Dataset: Validated across 10 diverse Deep Mutational Scanning (DMS) datasets covering properties like thermostability, enzyme activity, receptor binding, and fluorescence.
Performance: PRIZM consistently distinguished between high- and low-performing models with a large effect size (Cohen's $d > 0.5$ ) using only 20 variants.
Convergence: Using ~50 variants allowed PRIZM to identify models that performed nearly as well as the global best model on the full dataset.
Comparison: PRIZM outperformed the consensus approach by Hie et al. (which requires multiple models to agree) in 6 out of 10 benchmarks. Unlike consensus methods, PRIZM always provides a ranked library, avoiding the "no candidates" failure mode.

Case Study 1: Sucrose Synthase (GmSuSy) Thermostability

Context: Used an existing dataset of 68 variants from a previous rational engineering campaign.
Outcome: PRIZM identified Tranception No Retrieval, MIFST, and MSA Transformer as top models.
Validation: Selected two new variants (L731E and F468I).
- F468I showed a ~3.0°C increase in apparent melting temperature ( $T_{m,app}$ ) and retained >60% activity at 60°C (vs. ~23% for WT).
- Achieved a 60% hit rate for variants with improved stability.

Case Study 2: Glycosyltransferase (TOGT1_1) Activity

Context: An extremely low-N setting using only 8 variants from a prior rational design campaign.
Outcome: VenusREM (integrating sequence, structure, and MSA) was selected as the top model.
Validation: Guided by VenusREM mutational landscapes and expert curation, 7 new variants were tested.
- Identified variants G401F and G401I with ~20% higher relative activity compared to WT.
- Achieved a 60% hit rate for improved activity.
- Notably, the best variants were located in coil-rich regions distant from the active site, which would likely be missed by traditional rational design.

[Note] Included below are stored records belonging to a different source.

-- pv_equiv track=rewrite | github.com/urja-hub/Data-Structures-and-Algorithms | Stalin sort.py | stalin_sort_in_place
-- ===== SOURCE A (Python) =====
-- def stalin_sort_in_place(nums):
--     i = 1
--     while i < len(nums):
--         if nums[i] < nums[i - 1]:
--             nums.pop(i)
--         else:
--             i += 1
--     return nums
-- ===== SOURCE B (Python) =====
-- def stalin_sort_in_place(nums):
--     # Single forward pass with a write index; truncate once at the end.
--     # Mutates nums in place, like A.
--     k = 0
--     for x in nums:
--         if k == 0 or x >= nums[k - 1]:
--             nums[k] = x
--             k += 1
--     del nums[k:]
--     return nums
-- ===== Notes on version B (the rewrite author's own statement) =====
-- stated objective: faster
-- what changed: Replaces the pop-at-index loop (each pop shifts the tail, O(n^2) worst case) with a single forward pass using a write index and one final truncation.
import Mathlib
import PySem

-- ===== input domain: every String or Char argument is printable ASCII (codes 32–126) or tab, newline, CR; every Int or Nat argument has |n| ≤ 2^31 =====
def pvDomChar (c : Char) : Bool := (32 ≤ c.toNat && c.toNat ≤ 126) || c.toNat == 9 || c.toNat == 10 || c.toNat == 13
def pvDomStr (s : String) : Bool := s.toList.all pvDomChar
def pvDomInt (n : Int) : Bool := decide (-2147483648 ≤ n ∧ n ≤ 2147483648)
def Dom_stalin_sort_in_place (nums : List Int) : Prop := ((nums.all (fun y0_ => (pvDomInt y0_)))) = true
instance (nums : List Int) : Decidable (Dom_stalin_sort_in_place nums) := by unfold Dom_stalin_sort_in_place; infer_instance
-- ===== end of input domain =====

-- B replaces A's pop-at-index while-loop with a single forward pass and write index (O(n) vs O(n^2)).
-- Both Pythons mutate `nums` in place to the same final contents; the proof is about the return value.


-- ===== PORT A =====
-- A's while-loop: state is (nums, i); nums.pop(i) is List.eraseIdx (exact: i is in range
-- whenever it is used), nums[i] / nums[i-1] are in-range non-negative indices (i ≥ 1),
-- so getD is exact there.
def stalinLoopA (nums : List Int) (i : Nat) : List Int :=
  if h : i < nums.length then
    if nums.getD i 0 < nums.getD (i - 1) 0 then
      stalinLoopA (nums.eraseIdx i) i
    else
      stalinLoopA nums (i + 1)
  else nums
termination_by nums.length - i
decreasing_by
  · simp [List.length_eraseIdx, h]; omega
  · omega

def stalin_sort_in_place (nums : List Int) : List Int := stalinLoopA nums 1

-- ===== PORT B =====
-- B's single pass: `last` is nums[k-1] (the last kept element); elements < last are skipped,
-- others are written/kept; the final truncation is implicit (only kept elements are emitted).
def altGo (last : Int) (xs : List Int) : List Int :=
  match xs with
  | [] => []
  | y :: ys => if y < last then altGo last ys else y :: altGo y ys

def stalin_sort_in_place_alt (nums : List Int) : List Int :=
  match nums with
  | [] => []
  | x :: xs => x :: altGo x xs

-- ===== PRECONDITION & SPEC =====
def Spec_stalin_sort_in_place (nums : List Int) (out : List Int) : Prop := out = stalin_sort_in_place_alt nums
instance (nums : List Int) (out : List Int) : Decidable (Spec_stalin_sort_in_place nums out) := by unfold Spec_stalin_sort_in_place; infer_instance

-- ===== CLAIM (what is proved, stated in full; the proofs are below) =====
def Claim_equal_stalin_sort_in_place : Prop := ∀ (nums : List Int), Dom_stalin_sort_in_place nums → Spec_stalin_sort_in_place nums (stalin_sort_in_place nums)

-- ===== LEMMAS AND PROOFS =====

-- Loop invariant: with 1 ≤ i, the prefix take i is the kept output so far, nums[i-1] is the
-- last kept element, and the rest of the loop behaves like B's pass over drop i.
theorem stalinLoopA_eq (n : Nat) : ∀ (nums : List Int) (i : Nat), nums.length - i ≤ n → 1 ≤ i →
    stalinLoopA nums i = nums.take i ++ altGo (nums.getD (i - 1) 0) (nums.drop i) := by
  induction n with
  | zero =>
    intro nums i hn hi
    rw [stalinLoopA]
    have h : ¬ i < nums.length := by omega
    simp [h, List.drop_eq_nil_of_le (by omega : nums.length ≤ i), altGo,
      List.take_of_length_le (by omega : nums.length ≤ i)]
  | succ n ih =>
    intro nums i hn hi
    rw [stalinLoopA]
    by_cases h : i < nums.length
    · simp only [h, dite_true]
      have hdrop : nums.drop i = nums.getD i 0 :: nums.drop (i + 1) := by
        rw [List.getD_eq_getElem _ _ h]
        exact (List.drop_eq_getElem_cons h)
      by_cases hc : nums.getD i 0 < nums.getD (i - 1) 0
      · simp only [hc, if_true]
        have herase : nums.eraseIdx i = nums.take i ++ nums.drop (i + 1) :=
          List.eraseIdx_eq_take_drop_succ nums i
        have hlen : (nums.eraseIdx i).length = nums.length - 1 := by
          simp [List.length_eraseIdx, h]
        rw [ih (nums.eraseIdx i) i (by omega) hi]
        have htk : (nums.eraseIdx i).take i = nums.take i := by
          rw [herase, List.take_append_of_le_length (by rw [List.length_take]; omega)]
          simp
        have hgd : (nums.eraseIdx i).getD (i - 1) 0 = nums.getD (i - 1) 0 := by
          simp [List.getD_eq_getElem?_getD,
            List.getElem?_eraseIdx_of_lt (show i - 1 < i by omega)]
        have hnil : (nums.take i).drop i = [] :=
          List.drop_eq_nil_of_le (by rw [List.length_take]; omega)
        have hdr : (nums.eraseIdx i).drop i = nums.drop (i + 1) := by
          rw [herase, List.drop_append_of_le_length (by rw [List.length_take]; omega),
            hnil, List.nil_append]
        rw [htk, hgd, hdr, hdrop]
        simp only [altGo, if_pos hc]
      · simp only [hc, if_false]
        rw [ih nums (i + 1) (by omega) (by omega)]
        have htk : nums.take (i + 1) = nums.take i ++ [nums.getD i 0] := by
          rw [List.getD_eq_getElem _ _ h]
          exact List.take_succ_eq_append_getElem h
        rw [htk, hdrop, Nat.add_sub_cancel]
        simp only [altGo, if_neg hc]
        simp
    · simp only [h, dite_false]
      simp [List.drop_eq_nil_of_le (by omega : nums.length ≤ i), altGo,
        List.take_of_length_le (by omega : nums.length ≤ i)]

-- ===== VERDICT (by name: the statement is the Claim_ definition above) =====
theorem stalin_sort_in_place_spec : Claim_equal_stalin_sort_in_place := by
  intro nums _
  unfold Spec_stalin_sort_in_place stalin_sort_in_place stalin_sort_in_place_alt
  cases nums with
  | nil => rw [stalinLoopA]; simp
  | cons x xs =>
    rw [stalinLoopA_eq (x :: xs).length (x :: xs) 1 (by omega) (by omega)]
    simp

5. Significance and Future Outlook

Paradigm Shift: PRIZM offers a "data-efficient" route to leverage foundation models, allowing researchers to repurpose existing low-throughput datasets for new design cycles without generating new training data.
Limitations & Future Work:
- Epistasis: Performance drops when predicting double mutants, as zero-shot models struggle with non-additive (epistatic) effects.
- Context-Specific Properties: The framework struggles with properties not encoded in evolutionary history (e.g., synthetic inhibitor resistance), as zero-shot models rely on natural sequence constraints.
- Integration: The authors suggest integrating PRIZM into supervised pipelines (e.g., using the selected model's embeddings as features for EVOLVEpro) or combining it with Bayesian optimization to handle uncertainty.
Impact: PRIZM democratizes protein engineering, enabling non-experts to utilize state-of-the-art foundation models effectively while providing experts with a systematic method for model selection.

Availability: All code, datasets, and documentation are publicly available via Zenodo and GitHub (PRIZM v1.1.1).